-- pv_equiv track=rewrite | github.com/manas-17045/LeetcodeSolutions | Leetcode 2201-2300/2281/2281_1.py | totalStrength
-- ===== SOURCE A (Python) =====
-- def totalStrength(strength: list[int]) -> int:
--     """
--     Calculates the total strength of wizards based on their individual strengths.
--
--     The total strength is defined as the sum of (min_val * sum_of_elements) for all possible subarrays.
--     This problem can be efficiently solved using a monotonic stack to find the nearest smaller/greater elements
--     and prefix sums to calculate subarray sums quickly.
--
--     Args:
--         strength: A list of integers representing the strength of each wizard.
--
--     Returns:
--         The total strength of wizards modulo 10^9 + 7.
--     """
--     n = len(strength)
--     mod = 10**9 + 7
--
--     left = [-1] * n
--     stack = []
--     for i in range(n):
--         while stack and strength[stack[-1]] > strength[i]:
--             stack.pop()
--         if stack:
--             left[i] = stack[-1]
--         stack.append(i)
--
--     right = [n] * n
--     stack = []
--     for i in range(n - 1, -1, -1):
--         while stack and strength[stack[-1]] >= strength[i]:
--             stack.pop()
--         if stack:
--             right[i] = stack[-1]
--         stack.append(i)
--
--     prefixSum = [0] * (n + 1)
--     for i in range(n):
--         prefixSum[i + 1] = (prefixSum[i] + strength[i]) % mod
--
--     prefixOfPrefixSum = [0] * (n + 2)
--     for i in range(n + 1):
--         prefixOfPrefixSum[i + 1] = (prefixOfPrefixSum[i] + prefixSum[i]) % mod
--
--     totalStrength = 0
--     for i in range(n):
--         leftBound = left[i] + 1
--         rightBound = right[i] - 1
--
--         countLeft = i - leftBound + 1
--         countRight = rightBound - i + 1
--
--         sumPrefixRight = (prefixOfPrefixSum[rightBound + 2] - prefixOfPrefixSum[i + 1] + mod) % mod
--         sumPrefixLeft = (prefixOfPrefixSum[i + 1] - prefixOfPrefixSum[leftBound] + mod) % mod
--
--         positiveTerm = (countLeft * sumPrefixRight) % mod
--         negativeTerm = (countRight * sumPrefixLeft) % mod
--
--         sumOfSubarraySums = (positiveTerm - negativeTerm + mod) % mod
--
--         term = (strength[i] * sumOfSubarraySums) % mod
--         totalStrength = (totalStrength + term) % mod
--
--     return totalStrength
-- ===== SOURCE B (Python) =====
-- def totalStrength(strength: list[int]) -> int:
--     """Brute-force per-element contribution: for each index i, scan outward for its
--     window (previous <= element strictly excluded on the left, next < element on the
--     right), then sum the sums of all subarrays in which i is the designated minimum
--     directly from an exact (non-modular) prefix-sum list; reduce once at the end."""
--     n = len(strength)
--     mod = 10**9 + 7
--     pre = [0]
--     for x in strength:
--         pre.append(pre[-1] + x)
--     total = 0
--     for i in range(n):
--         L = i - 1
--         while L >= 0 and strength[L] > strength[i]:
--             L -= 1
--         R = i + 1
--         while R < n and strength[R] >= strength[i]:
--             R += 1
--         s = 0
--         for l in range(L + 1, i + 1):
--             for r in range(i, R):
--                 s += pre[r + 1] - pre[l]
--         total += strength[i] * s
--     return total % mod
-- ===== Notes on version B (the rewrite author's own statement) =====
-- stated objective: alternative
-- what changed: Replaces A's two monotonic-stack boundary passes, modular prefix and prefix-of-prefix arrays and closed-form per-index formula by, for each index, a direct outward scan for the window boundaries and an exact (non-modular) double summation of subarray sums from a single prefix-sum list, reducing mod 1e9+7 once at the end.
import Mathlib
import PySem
---
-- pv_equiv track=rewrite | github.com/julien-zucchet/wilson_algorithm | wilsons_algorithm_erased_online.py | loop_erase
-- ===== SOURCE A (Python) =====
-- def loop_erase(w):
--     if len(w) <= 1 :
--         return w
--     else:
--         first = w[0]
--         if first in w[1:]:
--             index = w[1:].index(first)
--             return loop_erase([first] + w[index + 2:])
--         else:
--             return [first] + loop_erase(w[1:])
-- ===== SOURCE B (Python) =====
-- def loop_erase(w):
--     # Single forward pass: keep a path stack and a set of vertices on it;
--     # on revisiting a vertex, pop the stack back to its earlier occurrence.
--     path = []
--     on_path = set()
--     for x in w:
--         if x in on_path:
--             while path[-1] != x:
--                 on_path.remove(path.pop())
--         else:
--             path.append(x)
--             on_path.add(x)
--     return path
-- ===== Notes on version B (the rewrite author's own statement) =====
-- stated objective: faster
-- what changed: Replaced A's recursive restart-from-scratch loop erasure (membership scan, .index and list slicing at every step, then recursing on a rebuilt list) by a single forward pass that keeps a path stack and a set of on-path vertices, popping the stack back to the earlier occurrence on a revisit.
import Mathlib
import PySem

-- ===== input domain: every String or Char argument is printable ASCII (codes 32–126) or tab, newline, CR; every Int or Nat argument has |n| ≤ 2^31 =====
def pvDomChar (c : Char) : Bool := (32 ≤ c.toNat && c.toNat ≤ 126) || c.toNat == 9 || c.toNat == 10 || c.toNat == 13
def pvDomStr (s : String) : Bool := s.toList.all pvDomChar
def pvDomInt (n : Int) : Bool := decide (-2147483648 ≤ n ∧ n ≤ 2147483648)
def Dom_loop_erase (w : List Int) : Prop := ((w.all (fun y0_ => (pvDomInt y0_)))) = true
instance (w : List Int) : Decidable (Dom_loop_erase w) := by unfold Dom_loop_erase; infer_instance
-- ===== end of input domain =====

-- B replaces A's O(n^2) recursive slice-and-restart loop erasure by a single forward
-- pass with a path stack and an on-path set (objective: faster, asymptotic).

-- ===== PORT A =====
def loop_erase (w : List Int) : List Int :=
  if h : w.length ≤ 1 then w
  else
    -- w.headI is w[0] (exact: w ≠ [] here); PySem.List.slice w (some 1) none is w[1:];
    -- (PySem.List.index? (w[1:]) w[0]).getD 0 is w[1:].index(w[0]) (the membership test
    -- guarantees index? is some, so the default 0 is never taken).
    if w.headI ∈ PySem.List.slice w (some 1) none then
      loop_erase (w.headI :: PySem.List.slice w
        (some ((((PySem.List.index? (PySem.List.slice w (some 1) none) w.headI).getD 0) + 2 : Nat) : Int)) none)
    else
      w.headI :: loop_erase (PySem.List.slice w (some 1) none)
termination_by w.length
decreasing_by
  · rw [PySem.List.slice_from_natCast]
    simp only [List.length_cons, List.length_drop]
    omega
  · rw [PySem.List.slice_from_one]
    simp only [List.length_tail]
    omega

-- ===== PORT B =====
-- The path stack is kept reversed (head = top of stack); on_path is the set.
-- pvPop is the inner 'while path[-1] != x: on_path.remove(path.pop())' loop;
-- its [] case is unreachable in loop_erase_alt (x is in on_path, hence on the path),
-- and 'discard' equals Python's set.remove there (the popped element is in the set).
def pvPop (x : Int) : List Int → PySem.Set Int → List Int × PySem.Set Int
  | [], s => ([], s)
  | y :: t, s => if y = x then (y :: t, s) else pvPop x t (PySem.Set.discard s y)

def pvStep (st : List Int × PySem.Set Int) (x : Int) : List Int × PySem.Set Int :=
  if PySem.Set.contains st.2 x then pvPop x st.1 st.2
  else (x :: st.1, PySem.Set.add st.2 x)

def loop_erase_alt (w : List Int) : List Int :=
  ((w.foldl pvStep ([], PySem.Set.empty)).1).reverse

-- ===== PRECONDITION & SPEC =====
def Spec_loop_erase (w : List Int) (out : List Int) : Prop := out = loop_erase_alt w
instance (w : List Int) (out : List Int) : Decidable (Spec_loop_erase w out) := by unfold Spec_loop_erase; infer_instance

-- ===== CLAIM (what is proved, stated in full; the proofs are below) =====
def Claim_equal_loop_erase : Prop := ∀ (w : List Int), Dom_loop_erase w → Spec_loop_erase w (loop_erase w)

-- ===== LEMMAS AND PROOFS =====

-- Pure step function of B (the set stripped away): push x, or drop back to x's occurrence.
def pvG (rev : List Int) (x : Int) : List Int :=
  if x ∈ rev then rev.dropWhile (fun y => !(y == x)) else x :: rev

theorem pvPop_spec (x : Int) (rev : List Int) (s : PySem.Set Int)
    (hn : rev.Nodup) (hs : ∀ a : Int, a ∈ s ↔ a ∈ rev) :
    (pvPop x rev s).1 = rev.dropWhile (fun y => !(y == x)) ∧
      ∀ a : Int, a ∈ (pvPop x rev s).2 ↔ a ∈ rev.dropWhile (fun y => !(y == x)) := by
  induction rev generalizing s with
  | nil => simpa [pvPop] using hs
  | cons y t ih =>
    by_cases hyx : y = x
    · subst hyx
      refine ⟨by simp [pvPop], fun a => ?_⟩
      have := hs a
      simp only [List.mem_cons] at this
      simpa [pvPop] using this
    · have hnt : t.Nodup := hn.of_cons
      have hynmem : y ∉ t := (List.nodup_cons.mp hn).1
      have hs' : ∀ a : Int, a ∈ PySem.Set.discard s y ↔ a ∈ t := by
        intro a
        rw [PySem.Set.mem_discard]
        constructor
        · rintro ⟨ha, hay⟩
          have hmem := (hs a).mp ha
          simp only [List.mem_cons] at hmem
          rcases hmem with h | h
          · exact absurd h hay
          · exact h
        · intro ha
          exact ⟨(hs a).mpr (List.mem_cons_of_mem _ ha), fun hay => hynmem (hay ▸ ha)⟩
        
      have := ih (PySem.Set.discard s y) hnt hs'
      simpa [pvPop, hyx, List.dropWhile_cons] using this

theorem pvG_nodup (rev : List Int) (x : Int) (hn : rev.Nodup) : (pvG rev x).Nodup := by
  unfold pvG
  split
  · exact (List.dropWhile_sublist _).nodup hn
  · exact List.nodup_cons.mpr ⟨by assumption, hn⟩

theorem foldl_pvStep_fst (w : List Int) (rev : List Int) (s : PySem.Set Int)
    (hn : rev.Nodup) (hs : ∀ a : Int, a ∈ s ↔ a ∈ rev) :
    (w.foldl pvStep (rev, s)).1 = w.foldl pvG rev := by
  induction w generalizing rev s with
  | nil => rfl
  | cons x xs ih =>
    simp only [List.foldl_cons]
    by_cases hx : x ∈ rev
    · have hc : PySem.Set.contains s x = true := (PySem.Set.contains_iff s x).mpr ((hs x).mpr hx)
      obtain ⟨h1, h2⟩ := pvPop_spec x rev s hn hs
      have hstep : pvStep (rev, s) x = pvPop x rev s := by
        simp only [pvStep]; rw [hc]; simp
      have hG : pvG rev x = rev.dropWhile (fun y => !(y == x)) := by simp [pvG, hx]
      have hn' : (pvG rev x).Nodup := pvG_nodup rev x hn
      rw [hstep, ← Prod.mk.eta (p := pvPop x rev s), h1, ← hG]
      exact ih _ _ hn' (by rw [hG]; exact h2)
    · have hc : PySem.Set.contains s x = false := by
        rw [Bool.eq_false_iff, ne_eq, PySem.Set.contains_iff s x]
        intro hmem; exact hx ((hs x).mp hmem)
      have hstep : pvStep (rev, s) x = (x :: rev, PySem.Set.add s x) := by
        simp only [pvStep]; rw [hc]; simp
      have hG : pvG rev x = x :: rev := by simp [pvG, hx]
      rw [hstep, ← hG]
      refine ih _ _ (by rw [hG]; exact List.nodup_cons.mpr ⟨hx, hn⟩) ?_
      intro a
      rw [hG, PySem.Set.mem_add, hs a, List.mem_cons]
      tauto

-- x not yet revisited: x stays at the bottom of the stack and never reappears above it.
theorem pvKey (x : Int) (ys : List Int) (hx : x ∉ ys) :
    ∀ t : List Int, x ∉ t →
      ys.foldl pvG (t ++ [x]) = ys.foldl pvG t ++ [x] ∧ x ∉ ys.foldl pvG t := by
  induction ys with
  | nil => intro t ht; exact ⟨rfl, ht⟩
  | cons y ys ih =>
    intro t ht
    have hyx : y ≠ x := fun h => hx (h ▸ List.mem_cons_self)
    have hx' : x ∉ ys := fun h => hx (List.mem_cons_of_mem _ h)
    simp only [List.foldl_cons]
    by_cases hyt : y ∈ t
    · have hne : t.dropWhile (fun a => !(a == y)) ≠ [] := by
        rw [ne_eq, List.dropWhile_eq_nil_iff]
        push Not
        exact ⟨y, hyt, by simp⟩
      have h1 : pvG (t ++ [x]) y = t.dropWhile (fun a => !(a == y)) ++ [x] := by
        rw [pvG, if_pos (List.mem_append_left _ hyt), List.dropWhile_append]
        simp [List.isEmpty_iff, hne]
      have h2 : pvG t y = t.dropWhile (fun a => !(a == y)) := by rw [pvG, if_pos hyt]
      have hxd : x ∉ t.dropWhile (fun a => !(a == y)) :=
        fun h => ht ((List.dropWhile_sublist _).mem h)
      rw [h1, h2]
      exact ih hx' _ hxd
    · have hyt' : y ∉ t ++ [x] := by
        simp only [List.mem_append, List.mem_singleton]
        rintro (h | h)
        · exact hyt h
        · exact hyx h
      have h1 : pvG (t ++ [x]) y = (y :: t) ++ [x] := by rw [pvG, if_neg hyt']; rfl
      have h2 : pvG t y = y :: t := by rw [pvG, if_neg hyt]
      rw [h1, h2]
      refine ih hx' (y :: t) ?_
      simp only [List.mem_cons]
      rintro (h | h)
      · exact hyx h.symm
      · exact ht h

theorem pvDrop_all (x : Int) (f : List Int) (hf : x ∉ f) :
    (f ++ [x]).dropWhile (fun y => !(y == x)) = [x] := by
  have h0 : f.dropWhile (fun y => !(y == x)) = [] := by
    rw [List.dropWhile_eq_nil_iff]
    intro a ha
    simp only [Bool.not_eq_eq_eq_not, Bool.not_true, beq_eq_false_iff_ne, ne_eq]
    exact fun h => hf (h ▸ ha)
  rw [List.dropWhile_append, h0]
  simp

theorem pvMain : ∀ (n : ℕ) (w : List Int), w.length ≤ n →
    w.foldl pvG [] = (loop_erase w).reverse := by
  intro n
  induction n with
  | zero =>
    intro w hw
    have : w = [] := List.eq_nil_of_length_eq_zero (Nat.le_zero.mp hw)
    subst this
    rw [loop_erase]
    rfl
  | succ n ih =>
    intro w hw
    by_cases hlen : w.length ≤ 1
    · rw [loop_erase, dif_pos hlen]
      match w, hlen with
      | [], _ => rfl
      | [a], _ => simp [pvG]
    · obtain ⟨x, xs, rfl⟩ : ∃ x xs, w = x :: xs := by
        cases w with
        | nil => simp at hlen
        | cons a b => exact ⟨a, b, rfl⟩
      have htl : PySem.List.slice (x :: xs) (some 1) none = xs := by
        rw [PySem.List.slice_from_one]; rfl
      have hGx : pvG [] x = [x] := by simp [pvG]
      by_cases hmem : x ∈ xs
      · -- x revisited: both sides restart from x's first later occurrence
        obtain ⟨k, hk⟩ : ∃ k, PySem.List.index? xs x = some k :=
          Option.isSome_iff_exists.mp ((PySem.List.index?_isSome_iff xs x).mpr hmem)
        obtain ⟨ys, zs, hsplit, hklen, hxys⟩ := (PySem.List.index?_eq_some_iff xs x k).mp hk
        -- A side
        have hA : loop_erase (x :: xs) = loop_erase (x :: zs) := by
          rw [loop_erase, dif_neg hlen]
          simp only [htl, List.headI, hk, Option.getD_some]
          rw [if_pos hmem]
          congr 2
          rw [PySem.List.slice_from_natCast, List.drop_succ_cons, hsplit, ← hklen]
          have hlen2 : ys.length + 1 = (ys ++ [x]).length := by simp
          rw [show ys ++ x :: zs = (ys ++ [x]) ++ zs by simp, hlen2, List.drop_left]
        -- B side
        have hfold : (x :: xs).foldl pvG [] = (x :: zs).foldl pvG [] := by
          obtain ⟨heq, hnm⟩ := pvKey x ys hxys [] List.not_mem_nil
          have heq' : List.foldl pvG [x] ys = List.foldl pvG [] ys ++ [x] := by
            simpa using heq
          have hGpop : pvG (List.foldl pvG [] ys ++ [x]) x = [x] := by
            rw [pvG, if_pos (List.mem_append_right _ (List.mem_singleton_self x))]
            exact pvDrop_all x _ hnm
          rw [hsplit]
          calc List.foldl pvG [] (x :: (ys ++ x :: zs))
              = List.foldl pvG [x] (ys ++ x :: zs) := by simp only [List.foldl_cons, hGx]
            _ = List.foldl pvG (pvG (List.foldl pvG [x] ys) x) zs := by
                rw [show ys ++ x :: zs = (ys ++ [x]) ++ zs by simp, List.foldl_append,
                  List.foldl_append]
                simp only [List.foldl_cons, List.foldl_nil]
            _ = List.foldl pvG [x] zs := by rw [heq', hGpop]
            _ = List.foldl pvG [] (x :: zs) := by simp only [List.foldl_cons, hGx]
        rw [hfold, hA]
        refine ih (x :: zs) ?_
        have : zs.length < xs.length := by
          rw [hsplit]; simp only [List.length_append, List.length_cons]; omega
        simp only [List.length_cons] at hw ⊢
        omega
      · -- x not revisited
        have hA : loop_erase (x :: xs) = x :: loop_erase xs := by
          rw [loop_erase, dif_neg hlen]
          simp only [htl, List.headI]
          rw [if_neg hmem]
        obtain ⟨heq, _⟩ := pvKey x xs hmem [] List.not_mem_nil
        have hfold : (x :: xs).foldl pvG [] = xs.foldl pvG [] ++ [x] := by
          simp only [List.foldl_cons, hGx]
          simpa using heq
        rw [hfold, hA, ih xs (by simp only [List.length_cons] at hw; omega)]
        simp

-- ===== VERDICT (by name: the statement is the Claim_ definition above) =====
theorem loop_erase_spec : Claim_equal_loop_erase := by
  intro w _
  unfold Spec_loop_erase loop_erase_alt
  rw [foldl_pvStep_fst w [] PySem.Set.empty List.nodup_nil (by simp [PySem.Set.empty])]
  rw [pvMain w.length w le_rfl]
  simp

▶ [EXERCISE INSTRUCTIONS]
Filter the records for lines holding the string "sumOfSubarraySums". Copy each one.

▶ [YOUR SOLUTION]
--         sumOfSubarraySums = (positiveTerm - negativeTerm + mod) % mod
--         term = (strength[i] * sumOfSubarraySums) % mod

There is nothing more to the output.